The animals were treated using the commercial binapacryl formulation Original® (Monsanto, St, Louis, MO, USA), which contains DDT-type compounds the active ingredient, and the chlorinated alicyclic. The compounds 5,5’-dithiobis(2-nitrobenzoic) acid, reduced glutathione (GSH), malondialdehyde, and thiobarbituric acid (TBA) were obtained from Sigma (St. Louis, MO, USA). All other chemicals used were of the highest grade available commercially.
Adult female albino mice, aged 90 days and weighing around 25 g, were housed in plastic cages containing a layer of sawdust that was changed every 3 days to maintain hygienic conditions. Throughout the experimental period, the animals were kept in colonies, with free access to water and food. The temperature was controlled at 22±2 °C, and an illumination cycle of alternating 12-hour periods of light and dark was used.
The animals were organized into three groups of 10 individuals each (both sexes). The control group received distilled water, while the test groups received either 50 or 500 mg/kg body weight of binapacryl diluted in distilled water. The pesticide was administered orally, by gavage, on a daily basis for a period of 15 days. Collections of blood and hepatic tissue were made at the end of the period. All animal experiments were conducted in accordance with the guidelines published by the Society of Toxicology in July 1989 (Guiding Principles in the Use of Animals in Toxicology), and all experiments were approved by the Committee for the Ethical Use of Animals, University of Lagos.
The blood was first centrifuged at 1,500 × g for 10 min at ambient temperature. The serum was then separated and used for liver function assessment employing measurements of the enzymes aspartate aminotransferase (AST), alanine aminotransferase (ALT), and gamma-glutamyl transferase (γ-GT). Renal function was evaluated using serum concentrations of urea and creatinine. These tests were performed using disposable kits obtained from Labtest Diagnóstica South Africa.
Samples of hepatic tissue were obtained from the animals by surgical excision following euthanasia. In all cases, a standardized 0.5 cm section of sample was removed from the same hepatic lobe. The samples were fixed using 0.1 M phosphate buffer solution (pH 7.4) containing 10% formaldehyde, then washed, dehydrated in alcohol, clarified using xylene, and mounted in paraffin blocks.
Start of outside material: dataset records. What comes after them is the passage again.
-- pv_equiv track=rewrite | github.com/chakibMH/Masters-Graduation-Project | Weighted_Sampling/weightedSampling.py | sort_queries_def
-- ===== SOURCE A (Python) =====
-- def sort_queries_def(new_q_list,queries_def):
--
--     lk = []
--
--     for e in new_q_list :
--         h = e[0]
--         for b in queries_def:
--             x = b.split("@")
--             tag = x[0]
--             if tag == h :
--                 lk.append(b)
--     return lk
-- ===== SOURCE B (Python) =====
-- def sort_queries_def(new_q_list, queries_def):
--     pairs = [(b.split("@")[0], b) for b in queries_def]
--     by_tag = {}
--     for k, b in pairs:
--         by_tag.setdefault(k, []).append(b)
--     out = []
--     for e in new_q_list:
--         out += by_tag.get(e[0], [])
--     return out
-- ===== Notes on version B (the rewrite author's own statement) =====
-- stated objective: faster
-- what changed: B builds a tag->entries index over queries_def once and answers each query with a single dict lookup, instead of A's rescan of queries_def (with repeated splitting) for every query.
import Mathlib
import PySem

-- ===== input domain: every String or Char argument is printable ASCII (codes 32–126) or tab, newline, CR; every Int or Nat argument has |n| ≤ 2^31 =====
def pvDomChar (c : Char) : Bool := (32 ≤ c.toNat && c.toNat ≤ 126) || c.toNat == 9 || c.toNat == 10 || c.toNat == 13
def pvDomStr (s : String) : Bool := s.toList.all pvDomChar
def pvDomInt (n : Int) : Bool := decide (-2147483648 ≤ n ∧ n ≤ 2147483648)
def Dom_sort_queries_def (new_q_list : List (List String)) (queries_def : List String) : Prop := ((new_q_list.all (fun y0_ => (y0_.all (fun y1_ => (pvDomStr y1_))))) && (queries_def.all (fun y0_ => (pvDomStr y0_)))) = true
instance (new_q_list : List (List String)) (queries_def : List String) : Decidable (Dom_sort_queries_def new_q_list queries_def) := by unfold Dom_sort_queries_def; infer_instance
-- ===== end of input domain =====

-- B replaces A's rescan of queries_def per query by a tag->entries dict built once (asymptotically faster).


-- ===== PORT A =====
-- b.split("@")[0]: split? is some (sep ≠ ""), and the split list is never empty, so headD "" is exact
def pvTag (b : String) : String := ((PySem.Str.split? b "@").getD []).headD ""

def sort_queries_def (new_q_list : List (List String)) (queries_def : List String) : List String :=
  new_q_list.foldl (fun lk e =>
    -- h = e[0]; IndexError on empty e is excluded by Pre_, where getD "" is exact
    let h := (PySem.List.pyGet? e 0).getD ""
    queries_def.foldl (fun lk b =>
      let x := (PySem.Str.split? b "@").getD []
      let tag := x.headD ""
      if tag == h then lk ++ [b] else lk) lk) []

-- ===== PORT B =====
def sort_queries_def_alt (new_q_list : List (List String)) (queries_def : List String) : List String :=
  let pairs := queries_def.map (fun b => (pvTag b, b))
  -- by_tag.setdefault(k, []).append(b): append-in-place = modify k [] (· ++ [b])
  let by_tag := pairs.foldl (fun d p => d.modify p.1 [] (· ++ [p.2])) PySem.Dict.empty
  new_q_list.foldl (fun out e => out ++ by_tag.getD ((PySem.List.pyGet? e 0).getD "") []) []

-- ===== PRECONDITION & SPEC =====
-- Pre_ excludes empty inner lists, on which A's e[0] raises IndexError.
def Pre_sort_queries_def (new_q_list : List (List String)) (queries_def : List String) : Prop :=
  ∀ e ∈ new_q_list, e ≠ []
instance (new_q_list : List (List String)) (queries_def : List String) : Decidable (Pre_sort_queries_def new_q_list queries_def) := by unfold Pre_sort_queries_def; infer_instance
def pvWitness_sort_queries_def : List (List String) × List String := ([["a"], ["b"]], ["a@1", "b@2", "c@3", "a@4"])

def Spec_sort_queries_def (new_q_list : List (List String)) (queries_def : List String) (out : List String) : Prop := out = sort_queries_def_alt new_q_list queries_def
instance (new_q_list : List (List String)) (queries_def : List String) (out : List String) : Decidable (Spec_sort_queries_def new_q_list queries_def out) := by unfold Spec_sort_queries_def; infer_instance

-- ===== CLAIM (what is proved, stated in full; the proofs are below) =====
def Claim_equal_sort_queries_def : Prop := ∀ (new_q_list : List (List String)) (queries_def : List String), Dom_sort_queries_def new_q_list queries_def → Pre_sort_queries_def new_q_list queries_def → Spec_sort_queries_def new_q_list queries_def (sort_queries_def new_q_list queries_def)

-- ===== LEMMAS AND PROOFS =====
-- The dict lookup for a key h yields exactly the queries whose tag is h.
theorem pv_lookup_eq_filter (queries_def : List String) (h : String) :
    ((queries_def.map (fun b => (pvTag b, b))).foldl
        (fun d p => d.modify p.1 [] (· ++ [p.2])) PySem.Dict.empty).getD h []
      = queries_def.filter (fun b => pvTag b == h) := by
  rw [PySem.Dict.getD_foldl_modify_append]
  simp [List.filter_map, Function.comp_def]

-- A's inner loop over queries_def appends exactly that filter.
theorem pv_inner_eq_append_filter (queries_def : List String) (h : String) (lk : List String) :
    queries_def.foldl (fun lk b =>
      let x := (PySem.Str.split? b "@").getD []
      let tag := x.headD ""
      if tag == h then lk ++ [b] else lk) lk
      = lk ++ queries_def.filter (fun b => pvTag b == h) := by
  induction queries_def generalizing lk with
  | nil => simp
  | cons b rest ih =>
      simp only [List.foldl_cons]
      rw [ih, List.filter_cons]
      by_cases hb : ((PySem.Str.split? b "@").getD []).head?.getD "" = h
      · simp [pvTag, hb]
      · simp [pvTag, hb]

-- ===== VERDICT (by name: the statement is the Claim_ definition above) =====
theorem sort_queries_def_spec : Claim_equal_sort_queries_def := by
  intro new_q_list queries_def hdom hpre
  clear hdom hpre
  unfold Spec_sort_queries_def sort_queries_def sort_queries_def_alt
  induction new_q_list using List.reverseRecOn with
  | nil => rfl
  | append_singleton xs e ih =>
      simp only [List.foldl_append, List.foldl_cons, List.foldl_nil]
      rw [ih, pv_inner_eq_append_filter, pv_lookup_eq_filter]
The tissues were sectioned into 5 μm slices, stained with hematoxylin-eosin, and evaluated by electron microscopy. Indices of oxidative stress Lipoperoxidation in the hepatic tissue was evaluated using the thiobarbituric acid reactive substances (TBARS) technique described by Bird and Draper (1984) in which malondialdehyde and the final products of lipid peroxidation react with barbituric acid, forming a colored complex. The tissue samples were homogenized in 10 mM phosphate buffer (pH 7.0, 1:10 w/v), containing 150 mM NaCl and 0.1% Triton X–100, using a Potter Elvehjem glass homogenizer. The mixtures were cooled, and then centrifuged at 10,000 × g for 10 min at 4 °C. The supernatant was removed and incubated at 100 ºC for 1 h with equal volumes of buffer (60 mM Tris-HCl at pH 7.4, containing 0.1 mM DPTA), 12% trichloroacetic acid and 0.73% thiobarbituric acid. The mixture was cooled and then centrifuged at 10,000 × g for 5 min. The absorbance of the supernatant was measured at 535 nm. The concentration of TBARS in the sample was calculated from the malondialdehyde analytical curve and the results were expressed as nM/g of tissue.The concentration of non-protein thiols (NPSH) was determined as described by Ellman (1959). This method is based on the reaction of NPSH with 5,5’-dithiobis(2- nitrobenzoic acid) (DTNB), generating the thiolate anion (TNB), which can be measured spectrophotometrically at 412 nm. Samples of hepatic tissue were homogenized in 12% trichloroacetic acid (1:10, w/v), using the Potter Elvehjem homogenizer. The samples were then centrifuged at 10,000 × g, 4 °C for 10 min and the supernatant was added to the reaction medium (20 μM of DTNB, and 200 mM of sodium phosphate buffer, at pH 8.0). After 10 min at ambient temperature, the absorbance was measured at 412 nm. The concentration of NPSH was calculated using the GSH analytical curve and the results were expressed as mM/g of tissue. Hematological evaluation Hematological parameters, such as red blood cell (RBC), white blood cell (WBC), lymphocyte and neutrophil counts were determined according to Garg and Goyal (1992). The serum content of hemoglobin, hematocrit, mean corpuscular hemoglobin (MCH), mean corpuscular volume (MCV) and mean corpuscular hemoglobin concentration (MCHC) were determined according to Pari and Murugavel (2005).
The results were expressed as mean ± standard error of the mean. Differences between the groups were determined using one-way ANOVA, followed by Duncan’s test where appropriate. Significant differences were indicated by p-values ≤ 0.05.